| Machine type | RISC-based distributed-memory multi-processor |
|---|---|
| Models | Fire 3800-15K |
| Operating system | Solaris (Sun's Unix flavour) |
| Connection structure | Crossbar (see remarks) |
| Compilers | Fortran 77, Fortran 90, HPF, C, C++ |
| Vendors information Web page | http://www.sun.com/servers/highend/sunfire15k/details.html |
| Year of introduction | 2001. |
System parameters:
| Model | Fire 3800-15K |
|---|---|
| Clock cycle | 900 MHz |
| Theor. peak performance | |
| Per proc. (64-bit) | 1.8 Gflop/s |
| Maximal (64-bit) | 190.8 Gflop/s |
| Main memory | <= 576 GB |
| Memory bandwidth | |
| No. of processors | <= 106 |
Remarks:
In the Fire 15K the processor/memory boards are plugged into a backplane that is an 18×18 flat crossbar. Each board contains four 900 MHz UltraSPARC III processors and a maximum of 32 GB of memory. So, normally the maximum number of processors would 72. However, the 15K in fact contains three of these 18×18 crossbars, for data, addresses, and signals. It is possible to sacrifice I/O capacity and use 17 of the 18 slots of the second crossbar to put in 2-CPU boards without local memory, adding another 34 processors to obtain the maximum of 106. Obviously, such a system is less balanced and such a configuration will normally only be chosen for very specific compute-intensive tasks with small I/O requirements. Because of the flat crossbar memory access is uniform and the aggregate bandwidth of the crossbar is 172.8 GB/s. This is equivalent to 2.4 GB/s/processor or 2.66B/cycle. So, an 8-byte operand needs 3 cycles to be shipped to the processor. Of course, for processors in excess to 72 that are not on the data backplane the situation is more complicated and it is hard to estimate what the effective bandwidth would be.

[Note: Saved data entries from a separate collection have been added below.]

lemma pvPairs_pairwise : ∀ (t : List Int) (s : List Int) (i : Int),
    (∀ z ∈ pvPairs s i t, i ≤ z.2) ∧ (pvPairs s i t).Pairwise (fun a b => a.2 < b.2) := by
  intro t
  induction t with
  | nil => intro s i; simp [pvPairs]
  | cons x t ih =>
    intro s i
    simp only [pvPairs]
    by_cases hx : x ∈ s
    · rw [if_pos hx]
      obtain ⟨h1, h2⟩ := ih s (i + 1)
      exact ⟨fun z hz => by have := h1 z hz; omega, h2⟩
    · rw [if_neg hx]
      obtain ⟨h1, h2⟩ := ih (x :: s) (i + 1)
      constructor
      · intro z hz
        rcases List.mem_cons.mp hz with h | h
        · subst h; simp
        · have := h1 z h; omega
      · refine List.pairwise_cons.mpr ⟨?_, h2⟩
        intro b hb; have := h1 b hb; simp; omega

lemma pvPairs_update : ∀ (t : List Int) (s s' : List Int) (i : Int),
    (∀ v, v ∈ s ↔ v ∈ s') →
    PySem.Set.update s' t = s' ++ (pvPairs s i t).map Prod.fst := by
  intro t
  induction t with
  | nil => intro s s' i _; simp [pvPairs, PySem.Set.update_nil]
  | cons x t ih =>
    intro s s' i hm
    rw [PySem.Set.update_cons]
    simp only [pvPairs]
    by_cases hx : x ∈ s
    · rw [if_pos hx, PySem.Set.add_of_mem ((hm x).mp hx)]
      exact ih s s' (i + 1) hm
    · rw [if_neg hx, PySem.Set.add_of_not_mem (fun h => hx ((hm x).mpr h))]
      rw [ih (x :: s) (s' ++ [x]) (i + 1) (by intro v; simp [hm v]; tauto)]
      simp

lemma pvPairs_fst (xs : List Int) :
    (pvPairs [] 0 xs).map Prod.fst = PySem.List.dedup xs := by
  have := pvPairs_update xs [] [] 0 (fun v => Iff.rfl)
  simp only [List.nil_append] at this
  rw [PySem.List.dedup, ← PySem.Set.update_nil_left, this]

-- distinct first components: equal firsts force equal pairs
lemma pvInjFst : ∀ (l : List (Int × Int)), (l.map Prod.fst).Nodup →
    ∀ a ∈ l, ∀ b ∈ l, a.1 = b.1 → a = b := by
  intro l
  induction l with
  | nil => simp
  | cons c t ih =>
    intro hnd a ha b hb hab
    simp only [List.map_cons, List.nodup_cons] at hnd
    rcases List.mem_cons.mp ha with h1 | h1 <;> rcases List.mem_cons.mp hb with h2 | h2
    · rw [h1, h2]
    · subst h1
      exact absurd (show a.1 ∈ t.map Prod.fst from hab ▸ List.mem_map_of_mem h2) hnd.1
    · subst h2
      exact absurd (show b.1 ∈ t.map Prod.fst from hab ▸ List.mem_map_of_mem h1) hnd.1
    · exact ih hnd.2 a h1 b h2 hab

-- a sublist of a Nodup list is recovered by filtering on membership
lemma pvFilterMem : ∀ {h P : List (Int × Int)}, h.Sublist P → P.Nodup →
    P.filter (fun z => decide (z ∈ h)) = h := by
  intro h P hsub
  induction hsub with
  | slnil => intro _; rfl
  | cons a hsub ih =>
    intro hnd
    rename_i l₁ l₂
    simp only [List.nodup_cons] at hnd
    have ha : a ∉ l₁ := fun hmem => hnd.1 (hsub.subset hmem)
    simp only [List.filter_cons, decide_eq_true_eq]
    rw [if_neg (by simpa using ha)]
    exact ih hnd.2
  | cons₂ a hsub ih =>
    intro hnd
    rename_i l₁ l₂
    simp only [List.nodup_cons] at hnd
    simp only [List.filter_cons]
    rw [if_pos (by simp)]
    have : l₂.filter (fun z => decide (z ∈ a :: l₁)) = l₂.filter (fun z => decide (z ∈ l₁)) := by
      apply List.filter_congr
      intro z hz
      have : z ≠ a := fun h => hnd.1 (h ▸ hz)
      simp [this]
    rw [this, ih hnd.2]

-- one loop iteration preserves the invariant
lemma pvStep_inv (n : Int) (P h : List (Int × Int)) (x : Int × Int)
    (hinv : pvInv (max n 0).toNat P h)
    (hnd : ((P ++ [x]).map Prod.fst).Nodup) :
    pvInv (max n 0).toNat (P ++ [x])
      (if ((h ++ [x]).length : Int) > n then pvHeapPop (h ++ [x]) else h ++ [x]) := by
  set k := (max n 0).toNat with hk
  obtain ⟨hsub, hlen, hdom⟩ := hinv
  have hkn : (k : Int) = max n 0 := by
    rw [hk]; exact Int.toNat_of_nonneg (le_max_right n 0)
  have hP1nd : (P ++ [x]).Nodup := List.Nodup.of_map Prod.fst hnd
  have hsub1 : (h ++ [x]).Sublist (P ++ [x]) := List.Sublist.append hsub (List.Sublist.refl _)
  by_cases hc : ((h ++ [x]).length : Int) > n
  · rw [if_pos hc]
    have hlk : h.length = k ∧ k ≤ P.length := by
      simp only [List.length_append, List.length_singleton] at hc
      by_cases hPk : P.length < k
      · exfalso
        have : h.length = P.length := by omega
        omega
      · constructor <;> omega
    obtain ⟨m, hm_eq, hm_mem, hm_min⟩ := pvMin2_some (h ++ [x]) (by simp)
    have hpop : pvHeapPop (h ++ [x]) = (h ++ [x]).erase m := by
      unfold pvHeapPop; rw [hm_eq]
    rw [hpop]
    have hh1nd : (h ++ [x]).Nodup := hP1nd.sublist hsub1
    have hfst1 : ((h ++ [x]).map Prod.fst).Nodup := (List.Sublist.map Prod.fst hsub1).nodup hnd
    refine ⟨(List.erase_sublist).trans hsub1, ?_, ?_⟩
    · rw [List.length_erase_of_mem hm_mem]
      simp only [List.length_append, List.length_singleton]
      omega
    · intro z hz hznot y hy
      have hy1 : y ∈ h ++ [x] := (List.erase_sublist).subset hy
      have hym : y ≠ m := fun e => by
        subst e
        exact absurd hy (by
          intro hcontra
          exact ((List.Nodup.mem_erase_iff hh1nd).mp hcontra).1 rfl)
      by_cases hzin : z ∈ h ++ [x]
      · have hzm : z = m := by
          by_contra hne
          exact hznot ((List.Nodup.mem_erase_iff hh1nd).mpr ⟨hne, hzin⟩)
        subst hzm
        have : ¬ y.1 < z.1 := hm_min y hy1
        have : z.1 ≠ y.1 := fun e => hym (pvInjFst _ hfst1 y hy1 z hm_mem e.symm)
        omega
      · have hzP : z ∈ P := by
          rcases List.mem_append.mp hz with h' | h'
          · exact h'
          · exfalso; exact hzin (List.mem_append.mpr (Or.inr h'))
        have hznh : z ∉ h := fun h' => hzin (List.mem_append.mpr (Or.inl h'))
        have hold := hdom z hzP hznh
        rcases List.mem_append.mp hy1 with hyh | hyx
        · exact hold y hyh
        · have hyx' : y = x := by simpa using hyx
          subst hyx'
          have hmx : m ≠ y := fun e => hym e.symm
          have hmh : m ∈ h := by
            rcases List.mem_append.mp hm_mem with h' | h'
            · exact h'
            · exact absurd (by simpa using h') hmx
          have h1 : z.1 < m.1 := hold m hmh
          have h2 : ¬ y.1 < m.1 := hm_min y (List.mem_append.mpr (Or.inr (by simp)))
          omega
  · rw [if_neg hc]
    have hsmall : P.length < k ∧ h.length = P.length := by
      simp only [List.length_append, List.length_singleton] at hc
      omega
    have hPeq : h = P := hsub.eq_of_length (by omega)
    subst hPeq
    refine ⟨List.Sublist.refl _, by simp; omega, ?_⟩
    intro z hz hznot
    exact absurd hz (by simpa using hznot)

-- the whole loop: the heap satisfies the invariant for the pushed pairs
lemma pvFoldA (n : Int) : ∀ (xs : List Int) (i : Int) (P h : List (Int × Int)) (seen : PySem.Set Int),
    pvInv (max n 0).toNat P h →
    (P.map Prod.fst).Nodup →
    (∀ v, v ∈ seen ↔ v ∈ P.map Prod.fst) →
    pvInv (max n 0).toNat (P ++ pvPairs seen i xs)
      (((PySem.List.enumerate xs i).foldl (pvStepA n) (h, seen)).1) := by
  intro xs
  induction xs with
  | nil =>
    intro i P h seen hinv _ _
    simpa [PySem.List.enumerate_nil, pvPairs] using hinv
  | cons x t ih =>
    intro i P h seen hinv hnd hseen
    rw [PySem.List.enumerate_cons, List.foldl_cons]
    by_cases hx : x ∈ seen
    · have hstep : pvStepA n (h, seen) (i, x) = (h, seen) := by
        unfold pvStepA
        rw [if_pos (by simpa [PySem.Set.contains_iff] using hx)]
      rw [hstep]
      have hres := ih (i + 1) P h seen hinv hnd hseen
      rwa [show pvPairs seen i (x :: t) = pvPairs seen (i + 1) t from by
        simp only [pvPairs, if_pos hx]]
    · have hxP : x ∉ P.map Prod.fst := fun h' => hx ((hseen x).mpr h')
      have hnd' : ((P ++ [(x, i)]).map Prod.fst).Nodup := by
        simp only [List.map_append, List.map_cons, List.map_nil]
        simp [List.nodup_append, hnd]
        intro a b hab e
        exact hxP (e ▸ List.mem_map_of_mem hab)
      have hstep : pvStepA n (h, seen) (i, x) =
          ((if ((h ++ [(x, i)]).length : Int) > n then pvHeapPop (h ++ [(x, i)]) else h ++ [(x, i)]),
            PySem.Set.add seen x) := by
        unfold pvStepA
        rw [if_neg (by simpa [PySem.Set.contains_iff] using hx)]
        simp only []
        split <;> rfl
      rw [hstep]
      have hinv' := pvStep_inv n P h (x, i) hinv hnd'
      have hseen' : ∀ v, v ∈ PySem.Set.add seen x ↔ v ∈ (P ++ [(x, i)]).map Prod.fst := by
        intro v
        rw [PySem.Set.add_of_not_mem hx]
        simp [hseen v, or_comm]
      have hres := ih (i + 1) (P ++ [(x, i)]) _ (PySem.Set.add seen x) hinv' hnd' hseen'
      rw [show pvPairs seen i (x :: t) = (x, i) :: pvPairs (x :: seen) (i + 1) t from by
        simp only [pvPairs, if_neg hx]]
      rw [show pvPairs (x :: seen) (i + 1) t = pvPairs (PySem.Set.add seen x) (i + 1) t from
        pvPairs_congr t _ _ _ (by intro v; rw [PySem.Set.add_of_not_mem hx]; simp [or_comm])]
      rw [List.append_cons]
      exact hres

-- membership in the final heap = fewer than k strictly larger pushed values
lemma pvInv_mem (k : Nat) (P h : List (Int × Int)) (hinv : pvInv k P h)
    (hnd : (P.map Prod.fst).Nodup) (z : Int × Int) (hz : z ∈ P) :
    z ∈ h ↔ (P.filter (fun w => decide (z.1 < w.1))).length < k := by
  obtain ⟨hsub, hlen, hdom⟩ := hinv
  have Pnd : P.Nodup := List.Nodup.of_map Prod.fst hnd
  have hhnd : h.Nodup := Pnd.sublist hsub
  constructor
  · intro zh
    have hk1 : 0 < h.length := List.length_pos_of_mem zh
    have hFsub : P.filter (fun w => decide (z.1 < w.1)) ⊆ h.erase z := by
      intro w hw
      have hw' := List.of_mem_filter hw
      have hwP := List.mem_of_mem_filter hw
      simp only [decide_eq_true_eq] at hw'
      have hwh : w ∈ h := by
        by_contra hwnh
        exact absurd (hdom w hwP hwnh z zh) (by omega)
      exact (List.Nodup.mem_erase_iff hhnd).mpr ⟨fun e => by subst e; omega, hwh⟩
    have hFnd : (P.filter (fun w => decide (z.1 < w.1))).Nodup := Pnd.filter _
    have hle := List.Subperm.length_le (List.subperm_of_subset hFnd hFsub)
    rw [List.length_erase_of_mem zh] at hle
    omega
  · intro hlt
    by_contra hzh
    have hall : ∀ y ∈ h, z.1 < y.1 := hdom z hz hzh
    have heq : h.filter (fun w => decide (z.1 < w.1)) = h :=
      List.filter_eq_self.mpr (fun y hy => by simpa using hall y hy)
    have hsubf := List.Sublist.filter (fun w => decide (z.1 < w.1)) hsub
    rw [heq] at hsubf
    have hle := hsubf.length_le
    have hne : h ≠ P := fun e => hzh (e ▸ hz)
    have hlt2 : h.length < P.length := by
      rcases Nat.lt_or_ge h.length P.length with h' | h'
      · exact h'
      · exact absurd (hsub.eq_of_length (le_antisymm hsub.length_le h')) hne
    omega

-- membership in the first k entries of a strictly descending list
lemma pvMemTake : ∀ (s : List Int), s.Pairwise (fun a b => b < a) →
    ∀ (k : Nat) (v : Int), v ∈ s.take k ↔ v ∈ s ∧ (s.filter (fun w => decide (v < w))).length < k := by
  intro s
  induction s with
  | nil => intro _ k v; simp
  | cons a t ih =>
    intro hp k v
    obtain ⟨ha, hpt⟩ := List.pairwise_cons.mp hp
    match k with
    | 0 => simp
    | k + 1 =>
      rw [List.take_succ_cons]
      by_cases hv : v = a
      · subst hv
        have hfil : t.filter (fun w => decide (v < w)) = [] :=
          List.filter_eq_nil_iff.mpr (fun b hb => by have := ha b hb; simp; omega)
        simp [hfil]
      · have hmem : v ∈ a :: List.take k t ↔ v ∈ List.take k t := by simp [hv]
        rw [hmem, ih hpt k v]
        by_cases hvt : v ∈ t
        · have hva : v < a := ha v hvt
          rw [List.filter_cons, if_pos (by simpa using hva)]
          simp only [List.mem_cons, hv, false_or, hvt, true_and, List.length_cons]
          omega
        · have hnt : v ∉ List.take k t := fun h => hvt (List.mem_of_mem_take h)
          simp [hv, hvt]

lemma pvMemTopn (D : List Int) (hnd : D.Nodup) (k : Nat) (v : Int) :
    v ∈ (PySem.List.sorted D (fun x => x) true).take k ↔
      v ∈ D ∧ (D.filter (fun w => decide (v < w))).length < k := by
  have hperm : (PySem.List.sorted D (fun x => x) true).Perm D := PySem.List.sorted_perm D _ _
  have hsnd : (PySem.List.sorted D (fun x => x) true).Nodup := (hperm.nodup_iff).mpr hnd
  have hge : (PySem.List.sorted D (fun x => x) true).Pairwise (fun a b => b ≤ a) :=
    PySem.List.sorted_pairwise_rev D _
  have hdesc : (PySem.List.sorted D (fun x => x) true).Pairwise (fun a b => b < a) := by
    have := List.Pairwise.and hge hsnd
    exact this.imp (fun {a b} h => lt_of_le_of_ne h.1 (Ne.symm h.2))
  rw [pvMemTake _ hdesc k v, hperm.mem_iff, (hperm.filter _).length_eq]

The Fire 15K is a typical SMP machine with provisions for shared-memory parallelism in the Fortran and C(++) compilers by directives in the source code. Sun has joined the OpenMP consortium for standardising the shared-memory programming model.
Measured Performances:
In [32] a speed of 357 Gflop/s is
reported for a 4-way cluster of 72 processor machines in solving a dense
linear system of unspecified size. The efficiency for this problem is 69%.